Both with the Newton handwriting recognition and the Graffiti system in Palm OS, there’s a bit of training involved. With Graffiti, being a simpler method, you simply learn how to write the shorthand for each letter, number, symbol, and you’re reasonably certain that the Palm device will understand you. After minimal training, I can write on my IBM WorkPad making virtually no errors. With the Newton, things are more complicated, and over time I’ve learnt a few tricks in how I trace the letters so as to significantly reduce recognition errors. Today, 98% of whatever I write (in English) on my Newton MessagePad 2100 is correctly recognised. The fuzziness, the little unpredictability of this pen-based interface, is tolerable. At least it is for me. The advantage is that you reach a point where you’re writing on a Newton device at a speedy pace and in a natural way, and what you write is transcribed and digitised quickly enough.

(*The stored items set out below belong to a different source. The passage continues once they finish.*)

theorem split_no_slash (cs : List Char) (h : '/' ∉ cs) : pvSplit cs = [cs] := by
  induction cs with
  | nil => rfl
  | cons c r ih =>
    simp only [List.mem_cons, not_or] at h
    have hne : ¬c = '/' := fun e => h.1 e.symm
    simp [pvSplit, if_neg hne, ih h.2]

-- the alt port computes pvScan
theorem alt_eq_scan (s : String) :
    extract_symbol_py_alt s = String.ofList (pvScan false s.toList) := by
  unfold extract_symbol_py_alt
  rw [foldl_step_eq s.toList [] false]
  simp

-- the bracket-stripping expression of port A computes pvCut
theorem strip_eq_cut (p : List Char) :
    (PySem.List.pyGet? ((PySem.Str.splitMax? (String.ofList p) "[" 1).getD []) 0).getD ""
      = String.ofList (pvCut p) := by
  unfold PySem.Str.splitMax?
  rw [show ("[" : String).toList = ['['] from rfl]
  simp only [String.toList_ofList]
  unfold PySem.Chars.splitMax?
  rw [if_neg (by simp)]
  obtain ⟨rest, hr⟩ := splitOnMax_head p
  rw [hr]
  simp [PySem.List.pyGet?, PySem.List.pyIdx?]

-- ===== VERDICT (by name: the statement is the Claim_ definition above) =====
theorem extract_symbol_py_spec : Claim_equal_extract_symbol_py := by
  intro s _
  unfold Spec_extract_symbol_py
  rw [alt_eq_scan]
  unfold extract_symbol_py
  by_cases hs : PySem.Str.isIn "/" s = true
  · rw [if_pos hs]
    have hsplit : PySem.Str.split? s "/" = some ((pvSplit s.toList).map String.ofList) := by
      unfold PySem.Str.split? PySem.Chars.split?
      rw [if_neg (by simp [show ("/" : String).toList = ['/'] from rfl])]
      simp [show ("/" : String).toList = ['/'] from rfl, splitOn_slash]
    rw [hsplit]
    simp only [Option.getD_some]
    have hfold : ∀ (l : List (List Char)) (acc : List String),
        (l.map String.ofList).foldl (fun symbols part =>
          if PySem.Str.isIn "[" part then
            symbols ++ [(PySem.List.pyGet? ((PySem.Str.splitMax? part "[" 1).getD []) 0).getD ""]
          else symbols ++ [part]) acc
        = acc ++ l.map (fun p => String.ofList (pvCut p)) := by
      intro l
      induction l with
      | nil => intro acc; simp
      | cons p r ih =>
        intro acc
        simp only [List.map_cons, List.foldl_cons]
        by_cases hp : PySem.Str.isIn "[" (String.ofList p) = true
        · rw [if_pos hp, ih]; rw [strip_eq_cut]; simp
        · rw [if_neg hp, ih]
          have hnm : '[' ∉ p := by
            intro hm
            apply hp
            rw [PySem.Str.isIn_iff_infix]
            simp only [String.toList_ofList, show ("[" : String).toList = ['['] from rfl]
            exact (mem_iff_singleton_infix '[' p).mpr hm
          rw [cut_of_not_mem p hnm]
          simp
    rw [hfold]
    unfold PySem.Str.join
    rw [(scan_eq_join s.toList).1]
    simp [show ("/" : String).toList = ['/'] from rfl]
    congr 2
    apply List.map_congr_left
    intro p _
    simp [Function.comp]
  · rw [if_neg hs]
    have hns : '/' ∉ s.toList := by
      intro hm
      apply hs
      rw [PySem.Str.isIn_iff_infix]
      simp only [show ("/" : String).toList = ['/'] from rfl]
      exact (mem_iff_singleton_infix '/' s.toList).mpr hm
    have hscan : pvScan false s.toList = pvCut s.toList := by
      rw [(scan_eq_join s.toList).1, split_no_slash s.toList hns]
      simp [PySem.Chars.join_singleton]
    rw [hscan]
    by_cases hb : PySem.Str.isIn "[" s = true
    · rw [if_pos hb]
      have := strip_eq_cut s.toList
      simpa using this
    · rw [if_neg hb]
      have hnb : '[' ∉ s.toList := by
        intro hm
        apply hb
        rw [PySem.Str.isIn_iff_infix]
        simp only [show ("[" : String).toList = ['['] from rfl]
        exact (mem_iff_singleton_infix '[' s.toList).mpr hm
      rw [cut_of_not_mem s.toList hnb]
      simp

But with Siri it’s different. Siri’s fuzziness, as an interface, is unacceptable. Siri’s raison d’être is assisting, is being helpful. And indeed, Siri is the kind of interface where, when everything works, there’s a complete lack of friction. But when it does not work, the amount of friction involved rapidly increases: you have to repeat or rephrase the whole request (sometimes more than once), or take the device and correct the written transcription. Both actions are tedious — and defeat the purpose. It’s like having a flesh-and-bone assistant with hearing problems. Furthermore, whatever you do to correct Siri, you’re never quite sure whether your correcting action will have an impact on similar interactions in the future (it doesn’t seem to have one, from my experience). Then, there’s always what I usually consider the crux of the matter when interacting with Siri: the moment my voice request is misunderstood, it’s typically faster for me to carry out the action myself via the device’s Multi-touch interface, rather than repeat or rephrase the request and hope for the best.

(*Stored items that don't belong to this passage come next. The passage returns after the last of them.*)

-- digit(i): 2 on green; else 1 iff rank ≤ supply, else 0
def pvBDigit (s g : List Char) (green : List Bool) (n : Nat) (i : Int) : Int :=
  if PySem.List.pyGetD green i false then 2
  else
    let c := PySem.List.pyGetD g i ' '
    let rank := pvBCountIf
      (fun j => !(PySem.List.pyGetD green j false) && (PySem.List.pyGetD g j ' ' == c)) (i + 1)
    let supply := pvBCountIf
      (fun j => !(PySem.List.pyGetD green j false) && (PySem.List.pyGetD s j ' ' == c)) (n : Int)
    if rank ≤ supply then 1 else 0

def pattern_id_for_alt (secret : String) (guess : String) : Int :=
  let n := secret.toList.length
  let s := secret.toList
  let g := guess.toList
  let green := pvBGreen s g n
  (PySem.List.pyRange 0 (n : Int) 1).foldl
    (fun acc i => acc + pvBDigit s g green n i * 3 ^ (n - 1 - i.toNat)) 0

-- ===== PRECONDITION & SPEC =====
-- A indexes guess_chars[i] for every i < len(secret): when the guess is shorter than the
-- secret Python raises IndexError, so exactly those inputs are excluded.
def Pre_pattern_id_for (secret : String) (guess : String) : Prop :=
  secret.toList.length ≤ guess.toList.length
instance (secret : String) (guess : String) : Decidable (Pre_pattern_id_for secret guess) := by
  unfold Pre_pattern_id_for; infer_instance

def pvWitness_pattern_id_for : String × String := ("raise", "alert")

def Spec_pattern_id_for (secret : String) (guess : String) (out : Int) : Prop :=
  out = pattern_id_for_alt secret guess
instance (secret : String) (guess : String) (out : Int) :
    Decidable (Spec_pattern_id_for secret guess out) := by
  unfold Spec_pattern_id_for; infer_instance

-- ===== CLAIM (what is proved, stated in full; the proofs are below) =====
def Claim_equal_pattern_id_for : Prop :=
  ∀ (secret : String) (guess : String), Dom_pattern_id_for secret guess →
    Pre_pattern_id_for secret guess →
    Spec_pattern_id_for secret guess (pattern_id_for secret guess)

-- ===== LEMMAS AND PROOFS =====

-- the secret slots left after the greens pass
def pvZ1 (s g : List Char) : List (Option Char) :=
  List.zipWith (fun a b => if b = a then none else some a) s g
-- the guess slots left after the greens pass (first len secret entries)
def pvZ2 (s g : List Char) : List (Option Char) :=
  List.zipWith (fun a b => if b = a then none else some b) s g
-- res after the greens pass
def pvZ3 (s g : List Char) : List Int :=
  List.zipWith (fun a b => if b = a then (2 : Int) else 0) s g

def pvDec (cnt : Char → Nat) (ch : Char) : Char → Nat :=
  fun c => if c = ch then cnt c - 1 else cnt c

-- reference run of the yellows pass: digits produced and remaining letter counts
def pvRun : List (Option Char) → (Char → Nat) → List Int × (Char → Nat)
  | [], cnt => ([], cnt)
  | none :: gs, cnt => let r := pvRun gs cnt; (2 :: r.1, r.2)
  | some ch :: gs, cnt =>
    if 0 < cnt ch then let r := pvRun gs (pvDec cnt ch); (1 :: r.1, r.2)
    else let r := pvRun gs cnt; (0 :: r.1, r.2)

def pvCnt0 (s g : List Char) : Char → Nat := fun c => (pvZ1 s g).count (some c)

-- forward invariant induction over a range-indexed foldl
lemma pvFoldInv {σ : Type} (f : σ → Nat → σ) (P : Nat → σ → Prop) (n : Nat)
    (step : ∀ k st, k < n → P k st → P (k + 1) (f st k)) (st0 : σ) (h0 : P 0 st0) :
    P n ((List.range n).foldl f st0) := by
  suffices h : ∀ m k st, k + m = n → P k st → P n ((List.range' k m).foldl f st) by
    simpa [List.range_eq_range'] using h n 0 st0 (by omega) h0
  intro m
  induction m with
  | zero =>
    intro k st hk hP
    have : k = n := by omega
    subst this; simpa using hP
  | succ m ih =>
    intro k st hk hP
    rw [List.range'_succ]
    exact ih (k + 1) (f st k) (by omega) (step k st (by omega) hP)

lemma pvRangeFold {σ : Type} (n : Nat) (f : σ → Int → σ) (init : σ) :
    (PySem.List.pyRange 0 (n : Int) 1).foldl f init
      = (List.range n).foldl (fun st (k : Nat) => f st (k : Int)) init := by
  have h : PySem.List.pyRange 0 (n : Int) 1 = (List.range n).map (fun (k : Nat) => (k : Int)) := by
    rw [PySem.List.pyRange_one]
    simp only [sub_zero, Int.toNat_natCast, zero_add]
  rw [h, List.foldl_map]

I don’t know the details of how Siri works behind the scenes. What would be great, in my opinion, is some kind of initial training, just like with handwriting recognition. In iOS 9, there’s a modicum of training when setting up ‘Hey Siri’. I think it would be interesting to develop a more extended training stage where, for example, you get to repeat certain phrases containing key phonemes, or the most common requests, so that Siri can better ‘understand’ how you talk by associating the sample words and phrases with the speech feedback you provide.
The question I keep returning to when thinking about the current state of Siri, however, is this: Is it worth all the effort on the user’s part? Nick writes:
One of the biggest challenges that the software must overcome in order to become better — where by better I mean can be used with confidence that they will not confuse “two” and “too” in a dictated text message — is that we need to keep using them despite their immaturity. And that’s a big request when they do, indeed, keep confusing “two” and “too”. The amount of times that Siri has butchered everything from text messages to reminders to even the simplest of web searches has noticeably eroded my trust in it.
Siri’s scope is still rather limited. What is the reward for my continued use of this technology despite its immaturity? That sometime in the future it’ll be able to properly write a text message or a reminder? Time is too precious a resource for me to keep trying to have Siri understand simple requests. Not only does the friction in interacting with this particular fuzzy interface have to disappear, but the scope, applications and usefulness of Siri must expand as well — it has to offer enough flexibility and reliability to engage the user. It has to offer more, to provide an advantage over performing the same tasks manually. Otherwise, I think it’s difficult to expect users to invest time and energy in something that still feels non-essential.